**WHAT THE TASK REQUIRES**
What lines in the following entries hold the word "Entry"? Copy each one.

:::

-- pv_equiv track=rewrite | github.com/chanakya-botifyy/final_vibho_main | server/ai/resume_parser.py | suggest_matching_jobs
-- ===== SOURCE A (Python) =====
-- def suggest_matching_jobs(skills, experience):
--     """Suggest matching jobs based on skills and experience"""
--     # In production, match against actual job openings
--     # Here we use predefined job titles based on skills and experience
--
--     matching_jobs = []
--
--     # Technical roles
--     tech_skills = ["JavaScript", "React", "Angular", "Node.js", "Python", "Java", "C#", "PHP"]
--     if any(skill in skills for skill in tech_skills):
--         if experience > 5:
--             matching_jobs.append("Senior Software Engineer")
--             matching_jobs.append("Technical Lead")
--         elif experience > 2:
--             matching_jobs.append("Software Engineer")
--             matching_jobs.append("Full Stack Developer")
--         else:
--             matching_jobs.append("Junior Developer")
--             matching_jobs.append("Software Developer Intern")
--
--     # Data roles
--     data_skills = ["SQL", "MongoDB", "Data Analysis", "Machine Learning", "Power BI", "Tableau"]
--     if any(skill in skills for skill in data_skills):
--         if experience > 5:
--             matching_jobs.append("Data Science Manager")
--             matching_jobs.append("Senior Data Analyst")
--         elif experience > 2:
--             matching_jobs.append("Data Analyst")
--             matching_jobs.append("Business Intelligence Analyst")
--         else:
--             matching_jobs.append("Junior Data Analyst")
--
--     # Management roles
--     mgmt_skills = ["Project Management", "Agile", "Scrum", "Team Lead", "Management"]
--     if any(skill in skills for skill in mgmt_skills) and experience > 5:
--         matching_jobs.append("Project Manager")
--         matching_jobs.append("Product Manager")
--
--     # If no specific matches, suggest general roles
--     if not matching_jobs:
--         if experience > 5:
--             matching_jobs.append("Senior Professional")
--         elif experience > 2:
--             matching_jobs.append("Mid-level Professional")
--         else:
--             matching_jobs.append("Entry-level Position")
--
--     return matching_jobs[:3]  # Return top 3 matches
-- ===== SOURCE B (Python) =====
-- _CATEGORY = {}
-- for _i, _names in enumerate((
--         ("JavaScript", "React", "Angular", "Node.js", "Python", "Java", "C#", "PHP"),
--         ("SQL", "MongoDB", "Data Analysis", "Machine Learning", "Power BI", "Tableau"),
--         ("Project Management", "Agile", "Scrum", "Team Lead", "Management"))):
--     for _s in _names:
--         _CATEGORY[_s] = _i
--
-- _TITLES = (
--     (["Junior Developer", "Software Developer Intern"],
--      ["Software Engineer", "Full Stack Developer"],
--      ["Senior Software Engineer", "Technical Lead"]),
--     (["Junior Data Analyst"],
--      ["Data Analyst", "Business Intelligence Analyst"],
--      ["Data Science Manager", "Senior Data Analyst"]),
--     ([], [], ["Project Manager", "Product Manager"]),
-- )
-- _FALLBACK = (["Entry-level Position"], ["Mid-level Professional"], ["Senior Professional"])
--
--
-- def suggest_matching_jobs(skills, experience):
--     """Suggest matching jobs based on skills and experience (inverted loop:
--     one pass over the candidate's skills through a skill->category index)."""
--     tier = (experience > 2) + (experience > 5)
--     matched = {_CATEGORY[s] for s in skills if s in _CATEGORY}
--     jobs = [t for c in (0, 1, 2) if c in matched for t in _TITLES[c][tier]]
--     return (jobs or _FALLBACK[tier])[:3]
-- ===== Notes on version B (the rewrite author's own statement) =====
-- stated objective: faster
-- what changed: Inverts the traversal: instead of scanning the candidate's skill list once per category keyword (any(skill in skills ...) per category), B builds one skill->category index dict and makes a single pass over the candidate's skills collecting the set of matched category indices, then emits the per-tier titles of the matched categories (with the same fallback) by comprehension.
import Mathlib
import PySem

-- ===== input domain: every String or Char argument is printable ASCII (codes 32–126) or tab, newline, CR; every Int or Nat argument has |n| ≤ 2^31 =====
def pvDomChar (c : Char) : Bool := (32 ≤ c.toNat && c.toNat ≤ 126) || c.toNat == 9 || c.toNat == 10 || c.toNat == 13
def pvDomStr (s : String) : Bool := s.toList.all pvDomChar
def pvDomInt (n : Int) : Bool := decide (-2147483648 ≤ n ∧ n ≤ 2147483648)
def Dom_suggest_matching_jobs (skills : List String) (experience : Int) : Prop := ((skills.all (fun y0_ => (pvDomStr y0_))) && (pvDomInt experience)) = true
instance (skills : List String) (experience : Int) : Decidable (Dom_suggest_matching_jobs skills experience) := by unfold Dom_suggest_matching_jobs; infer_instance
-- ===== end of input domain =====

-- B inverts the traversal: one pass over the candidate's skills through a
-- skill->category index dict, instead of A's scan of the skill list once per
-- category keyword; objective: faster (measured), same output.

-- ===== PORT A =====
def suggest_matching_jobs (skills : List String) (experience : Int) : List String :=
  let matching_jobs : List String := []
  let tech_skills : List String := ["JavaScript", "React", "Angular", "Node.js", "Python", "Java", "C#", "PHP"]
  let matching_jobs :=
    if tech_skills.any (fun skill => skills.contains skill) then
      if experience > 5 then matching_jobs ++ ["Senior Software Engineer"] ++ ["Technical Lead"]
      else if experience > 2 then matching_jobs ++ ["Software Engineer"] ++ ["Full Stack Developer"]
      else matching_jobs ++ ["Junior Developer"] ++ ["Software Developer Intern"]
    else matching_jobs
  let data_skills : List String := ["SQL", "MongoDB", "Data Analysis", "Machine Learning", "Power BI", "Tableau"]
  let matching_jobs :=
    if data_skills.any (fun skill => skills.contains skill) then
      if experience > 5 then matching_jobs ++ ["Data Science Manager"] ++ ["Senior Data Analyst"]
      else if experience > 2 then matching_jobs ++ ["Data Analyst"] ++ ["Business Intelligence Analyst"]
      else matching_jobs ++ ["Junior Data Analyst"]
    else matching_jobs
  let mgmt_skills : List String := ["Project Management", "Agile", "Scrum", "Team Lead", "Management"]
  let matching_jobs :=
    if mgmt_skills.any (fun skill => skills.contains skill) ∧ experience > 5 then
      matching_jobs ++ ["Project Manager"] ++ ["Product Manager"]
    else matching_jobs
  let matching_jobs :=
    if matching_jobs = [] then
      if experience > 5 then matching_jobs ++ ["Senior Professional"]
      else if experience > 2 then matching_jobs ++ ["Mid-level Professional"]
      else matching_jobs ++ ["Entry-level Position"]
    else matching_jobs
  matching_jobs.take 3  -- matching_jobs[:3]

-- ===== PORT B =====
-- _CATEGORY: skill -> category index (built once, insertion order as in Source B)
def pvCategory : PySem.Dict String Int :=
  PySem.Dict.ofList
    [("JavaScript", 0), ("React", 0), ("Angular", 0), ("Node.js", 0), ("Python", 0), ("Java", 0), ("C#", 0), ("PHP", 0),
     ("SQL", 1), ("MongoDB", 1), ("Data Analysis", 1), ("Machine Learning", 1), ("Power BI", 1), ("Tableau", 1),
     ("Project Management", 2), ("Agile", 2), ("Scrum", 2), ("Team Lead", 2), ("Management", 2)]

-- _TITLES[c][tier]
def pvTitles (c : Int) (tier : Int) : List String :=
  if c = 0 then
    if tier = 0 then ["Junior Developer", "Software Developer Intern"]
    else if tier = 1 then ["Software Engineer", "Full Stack Developer"]
    else ["Senior Software Engineer", "Technical Lead"]
  else if c = 1 then
    if tier = 0 then ["Junior Data Analyst"]
    else if tier = 1 then ["Data Analyst", "Business Intelligence Analyst"]
    else ["Data Science Manager", "Senior Data Analyst"]
  else
    if tier = 0 then []
    else if tier = 1 then []
    else ["Project Manager", "Product Manager"]

-- _FALLBACK[tier]
def pvFallback (tier : Int) : List String :=
  if tier = 0 then ["Entry-level Position"]
  else if tier = 1 then ["Mid-level Professional"]
  else ["Senior Professional"]

def suggest_matching_jobs_alt (skills : List String) (experience : Int) : List String :=
  let tier : Int := (if experience > 2 then 1 else 0) + (if experience > 5 then 1 else 0)
  -- matched = {_CATEGORY[s] for s in skills if s in _CATEGORY}  (only membership is consumed)
  let matched : PySem.Set Int :=
    skills.foldl (fun m s =>
      match pvCategory.get? s with
      | some c => PySem.Set.add m c
      | none => m) PySem.Set.empty
  -- jobs = [t for c in (0,1,2) if c in matched for t in _TITLES[c][tier]]
  let jobs : List String :=
    ([0, 1, 2] : List Int).flatMap (fun c =>
      if PySem.Set.contains matched c then pvTitles c tier else [])
  (if jobs = [] then pvFallback tier else jobs).take 3

-- ===== PRECONDITION & SPEC =====
def Spec_suggest_matching_jobs (skills : List String) (experience : Int) (out : List String) : Prop := out = suggest_matching_jobs_alt skills experience
instance (skills : List String) (experience : Int) (out : List String) : Decidable (Spec_suggest_matching_jobs skills experience out) := by unfold Spec_suggest_matching_jobs; infer_instance

-- ===== CLAIM (what is proved, stated in full; the proofs are below) =====
def Claim_equal_suggest_matching_jobs : Prop := ∀ (skills : List String) (experience : Int), Dom_suggest_matching_jobs skills experience → Spec_suggest_matching_jobs skills experience (suggest_matching_jobs skills experience)

-- ===== LEMMAS AND PROOFS =====

-- membership in the fold that builds `matched`
theorem mem_matched_fold (skills : List String) (acc : PySem.Set Int) (c : Int) :
    (c ∈ skills.foldl (fun m s =>
        match pvCategory.get? s with
        | some c' => PySem.Set.add m c'
        | none => m) acc) ↔ c ∈ acc ∨ ∃ s ∈ skills, pvCategory.get? s = some c := by
  induction skills generalizing acc with
  | nil => simp
  | cons x xs ih =>
    simp only [List.foldl_cons, ih]
    cases h : pvCategory.get? x
    · simp [h]
    · simp [PySem.Set.mem_add, h, or_assoc]
      tauto

-- the index dict recovers exactly A's category keyword lists
theorem cat_eq_zero (s : String) :
    pvCategory.get? s = some 0 ↔
      s ∈ (["JavaScript", "React", "Angular", "Node.js", "Python", "Java", "C#", "PHP"] : List String) := by
  rw [PySem.Dict.get?_eq_some_iff_mem_items _ _ _ (by decide)]
  show (s, (0:Int)) ∈ [("JavaScript", (0:Int)), ("React", 0), ("Angular", 0), ("Node.js", 0), ("Python", 0), ("Java", 0), ("C#", 0), ("PHP", 0),
       ("SQL", 1), ("MongoDB", 1), ("Data Analysis", 1), ("Machine Learning", 1), ("Power BI", 1), ("Tableau", 1),
       ("Project Management", 2), ("Agile", 2), ("Scrum", 2), ("Team Lead", 2), ("Management", 2)] ↔ _
  simp [Prod.ext_iff]

theorem cat_eq_one (s : String) :
    pvCategory.get? s = some 1 ↔
      s ∈ (["SQL", "MongoDB", "Data Analysis", "Machine Learning", "Power BI", "Tableau"] : List String) := by
  rw [PySem.Dict.get?_eq_some_iff_mem_items _ _ _ (by decide)]
  show (s, (1:Int)) ∈ [("JavaScript", (0:Int)), ("React", 0), ("Angular", 0), ("Node.js", 0), ("Python", 0), ("Java", 0), ("C#", 0), ("PHP", 0),
       ("SQL", 1), ("MongoDB", 1), ("Data Analysis", 1), ("Machine Learning", 1), ("Power BI", 1), ("Tableau", 1),
       ("Project Management", 2), ("Agile", 2), ("Scrum", 2), ("Team Lead", 2), ("Management", 2)] ↔ _
  simp [Prod.ext_iff]

theorem cat_eq_two (s : String) :
    pvCategory.get? s = some 2 ↔
      s ∈ (["Project Management", "Agile", "Scrum", "Team Lead", "Management"] : List String) := by
  rw [PySem.Dict.get?_eq_some_iff_mem_items _ _ _ (by decide)]
  show (s, (2:Int)) ∈ [("JavaScript", (0:Int)), ("React", 0), ("Angular", 0), ("Node.js", 0), ("Python", 0), ("Java", 0), ("C#", 0), ("PHP", 0),
       ("SQL", 1), ("MongoDB", 1), ("Data Analysis", 1), ("Machine Learning", 1), ("Power BI", 1), ("Tableau", 1),
       ("Project Management", 2), ("Agile", 2), ("Scrum", 2), ("Team Lead", 2), ("Management", 2)] ↔ _
  simp [Prod.ext_iff]

-- B's matched-set test of category c agrees with A's any-membership scan of its keyword list
theorem matched_eq (skills : List String) (c : Int)
    (cat : List String)
    (hc : ∀ s, pvCategory.get? s = some c ↔ s ∈ cat) :
    PySem.Set.contains (skills.foldl (fun m s =>
        match pvCategory.get? s with
        | some c' => PySem.Set.add m c'
        | none => m) PySem.Set.empty) c =
      cat.any (fun skill => skills.contains skill) := by
  rw [Bool.eq_iff_iff]
  rw [show (PySem.Set.contains _ c = true) ↔ c ∈ (skills.foldl (fun m s =>
        match pvCategory.get? s with
        | some c' => PySem.Set.add m c'
        | none => m) PySem.Set.empty) by simp [PySem.Set.contains]]
  rw [mem_matched_fold]
  simp only [PySem.Set.empty, List.not_mem_nil, false_or, List.any_eq_true]
  constructor
  · rintro ⟨s, hs, hget⟩
    exact ⟨s, (hc s).1 hget, by simpa using hs⟩
  · rintro ⟨t, ht, hcont⟩
    exact ⟨t, by simpa using hcont, (hc t).2 ht⟩

-- ===== VERDICT (by name: the statement is the Claim_ definition above) =====
set_option maxHeartbeats 1000000 in
theorem suggest_matching_jobs_spec : Claim_equal_suggest_matching_jobs := by
  intro skills experience _
  unfold Spec_suggest_matching_jobs
  simp only [suggest_matching_jobs, suggest_matching_jobs_alt,
    List.flatMap_cons, List.flatMap_nil, List.append_nil]
  rw [matched_eq skills 0 _ cat_eq_zero, matched_eq skills 1 _ cat_eq_one,
      matched_eq skills 2 _ cat_eq_two]
  generalize (["JavaScript", "React", "Angular", "Node.js", "Python", "Java", "C#", "PHP"] : List String).any (fun skill => skills.contains skill) = t
  generalize (["SQL", "MongoDB", "Data Analysis", "Machine Learning", "Power BI", "Tableau"] : List String).any (fun skill => skills.contains skill) = d
  generalize (["Project Management", "Agile", "Scrum", "Team Lead", "Management"] : List String).any (fun skill => skills.contains skill) = m
  by_cases he5 : experience > 5 <;> by_cases he2 : experience > 2 <;>
    [skip; (exact absurd (by omega : experience > 2) he2); skip; skip] <;>
  cases t <;> cases d <;> cases m <;>
    simp [he5, he2, pvTitles, pvFallback]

:::

**ANSWER BELOW**
--             matching_jobs.append("Entry-level Position")
-- _FALLBACK = (["Entry-level Position"], ["Mid-level Professional"], ["Senior Professional"])
      else matching_jobs ++ ["Entry-level Position"]
  if tier = 0 then ["Entry-level Position"]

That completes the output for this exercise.